Either that or maybe we need a Valve supported DirectX to Vulkan translation layer for Windows, which would then just allow Fossilize to work as it's already intended to work?

Wonder if @Andrew Lauritzen could maybe chime in with any insight into the likelihood that Microsoft could be convinced into doing something like this? Or what would be the best way to convince them. At this point I'm wondering if it can be done, then why isn't it? I'm sure Valve would absolutely be willing to work with Microsoft to integrate such a system into Steam.
 
PSOs aren't purely a function of API design. PSOs are a function of hardware design as well. Here's an old statement below from a Direct3D developer ...
PSOs exist so that drivers can do cross-pipeline optimizations, either incorporating fixed-function state into shader code (instead of patching) or to perform cross-stage optimizations
On some hardware, dynamic toggling of shader stages and states can lead to reduced performance and massive compilation hitches. On Intel HW, dynamically toggling Geometry/Tessellation/Compute shaders or using stream output can disable their position-only shading tiled based rendering pipeline optimization. On AMD HW, dynamically toggling Geometry/Tessellation Shaders or using stream output causes recompilations due to the combined cross-stage nature of primitive shaders ...

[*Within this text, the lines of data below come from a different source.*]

-- pv_equiv track=rewrite | github.com/adambornemann-glitch/LogosLibrary | lean_stats.py | strip_block_comments
-- ===== SOURCE A (Python) =====
-- from typing import List, Dict, Tuple
--
-- def strip_block_comments(source: str) -> Tuple[str, int]:
--     """Remove all /- ... -/ block comments, respecting nesting.
--     Returns (stripped_source, number_of_lines_touched_by_block_comments)."""
--     result = []
--     i = 0
--     depth = 0
--     n = len(source)
--     # Track which lines have any content inside a block comment
--     current_line = 0
--     lines_in_comments: set = set()
--     while i < n:
--         if i + 1 < n and source[i] == "/" and source[i + 1] == "-":
--             depth += 1
--             lines_in_comments.add(current_line)
--             i += 2
--         elif i + 1 < n and source[i] == "-" and source[i + 1] == "/" and depth > 0:
--             depth -= 1
--             lines_in_comments.add(current_line)
--             i += 2
--         elif depth == 0:
--             if source[i] == "\n":
--                 current_line += 1
--             result.append(source[i])
--             i += 1
--         else:
--             # Inside a block comment
--             lines_in_comments.add(current_line)
--             if source[i] == "\n":
--                 current_line += 1
--             i += 1
--     return "".join(result), len(lines_in_comments)
-- ===== SOURCE B (Python) =====
-- def strip_block_comments(source):
--     """Remove all /- ... -/ block comments, respecting nesting.
--     Returns (stripped_source, number_of_lines_touched_by_block_comments)."""
--     parts = []
--     depth = 0
--     touched = 0
--     lines = source.split("\n")
--     last = len(lines) - 1
--     for k, line in enumerate(lines):
--         kept, depth, t = _scan_line(line, depth)
--         parts.append(kept)
--         if k < last:
--             if depth == 0:
--                 parts.append("\n")
--             else:
--                 t = True  # the dropped newline itself lies inside a comment
--         if t:
--             touched += 1
--     return "".join(parts), touched
--
--
-- def _scan_line(line, depth):
--     """Scan one newline-free line; return (kept_text, final_depth, touched)."""
--     kept = []
--     touched = False
--     i, m = 0, len(line)
--     while i < m:
--         two = line[i:i + 2]
--         if two == "/-":
--             depth += 1
--             touched = True
--             i += 2
--         elif two == "-/" and depth > 0:
--             depth -= 1
--             touched = True
--             i += 2
--         elif depth == 0:
--             kept.append(line[i])
--             i += 1
--         else:
--             touched = True
--             i += 1
--     return "".join(kept), depth, touched
-- ===== Notes on version B (the rewrite author's own statement) =====
-- stated objective: alternative
-- what changed: A makes one character-by-character pass over the whole source while tracking a current-line counter and a set of touched line numbers; B instead splits the source into its lines, scans each line separately threading the nesting depth through, records a single touched flag per line, counts touched lines with a plain counter, and re-joins the kept line texts with a line break only where the depth between two lines is zero.
import Mathlib
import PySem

Microsoft aren't exposing PSOs as the mechanism for shader/state management for the laughs. PSOs are a necessary abstraction for some hardware more than others ...
 
So earlier in the week I asked a few people who work in the industry if it would be possible for Microsoft to make a "Fossilize" equivalent for DirectX PSOs on Windows, which could be used by gaming clients like Steam to precache.
Isn't Fossilize just a shader cache? DX has this for a long time now, and the issue with any download based solution is still the same - the amount of configuration permutations which will have to be supported by the system.

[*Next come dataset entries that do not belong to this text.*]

-- ===== VERDICT (by name: the statement is the Claim_ definition above) =====
theorem get_numbers_and_symbols_spec : Claim_equal_get_numbers_and_symbols := by
  intro L line _ hpre
  unfold Spec_get_numbers_and_symbols
  unfold Pre_get_numbers_and_symbols at hpre
  set cs := line.toList with hcs
  rcases Int.lt_or_le L 0 with hneg | hpos
  · unfold get_numbers_and_symbols get_numbers_and_symbols_alt
    rw [PySem.List.pyRange_one_eq_nil (by omega)]
    simp [gnsGo]
  · unfold get_numbers_and_symbols get_numbers_and_symbols_alt
    rw [chars_eq_take L cs hpos hpre]
    rw [show (0 : Int) = ((0 : Nat) : Int) from rfl]
    rw [foldl_eq_foldASuf L cs hpre L.toNat 0 ([], [], [], []) (by omega)]
    rw [gnsGo_eq_pendScan (cs.take L.toNat) (cs.take L.toNat).length 0 (by omega)]
    have hsuflen : (((cs.take L.toNat).length : Nat) : Int) = L := by
      rw [List.length_take]; omega
    have hmain := foldASuf_eq_pendScan L ((cs.take L.toNat).drop 0) ((0 : Nat) : Int) [] [] [] []
      (by rw [List.drop_zero]; rw [Nat.cast_zero, zero_add]; exact hsuflen) (fun h => rfl)
    simp only [List.drop_zero] at hmain ⊢
    rw [hmain]
    simp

I'm also still completely against any system which can't work locally without an online component.
 
Isn't Fossilize just a shader cache? DX has this for a long time now, and the issue with any download based solution is still the same - the amount of configuration permutations which will have to be supported by the system.

I'm also still completely against any system which can't work locally without an online component.
Fossilize, as far as I understand it, essentially collects pipeline state data which which can then be collected (by Valve) and downloaded along with the game package to run on any GPU+driver to create a pipeline cache for that specific hardware ahead of time, without the game even being required. This essentially allows them to "precache" without the game.

DirectX doesn't have anything like that.

Here's the thing about your issue with it though. If you don't have an internet connection.. you're not downloading the game in the first place...lol. But regardless of that.. if you don't have an internet connection.. then the game will just do what it always does, and build it's own cache as you play it.

There's literally NO downsides. This isn't some replacement for developers doing the best they can to not have this issue in the first place.. it's essentially a redundancy.. because we can't depend on every studio to deal with this issue evidently, for whatever reason.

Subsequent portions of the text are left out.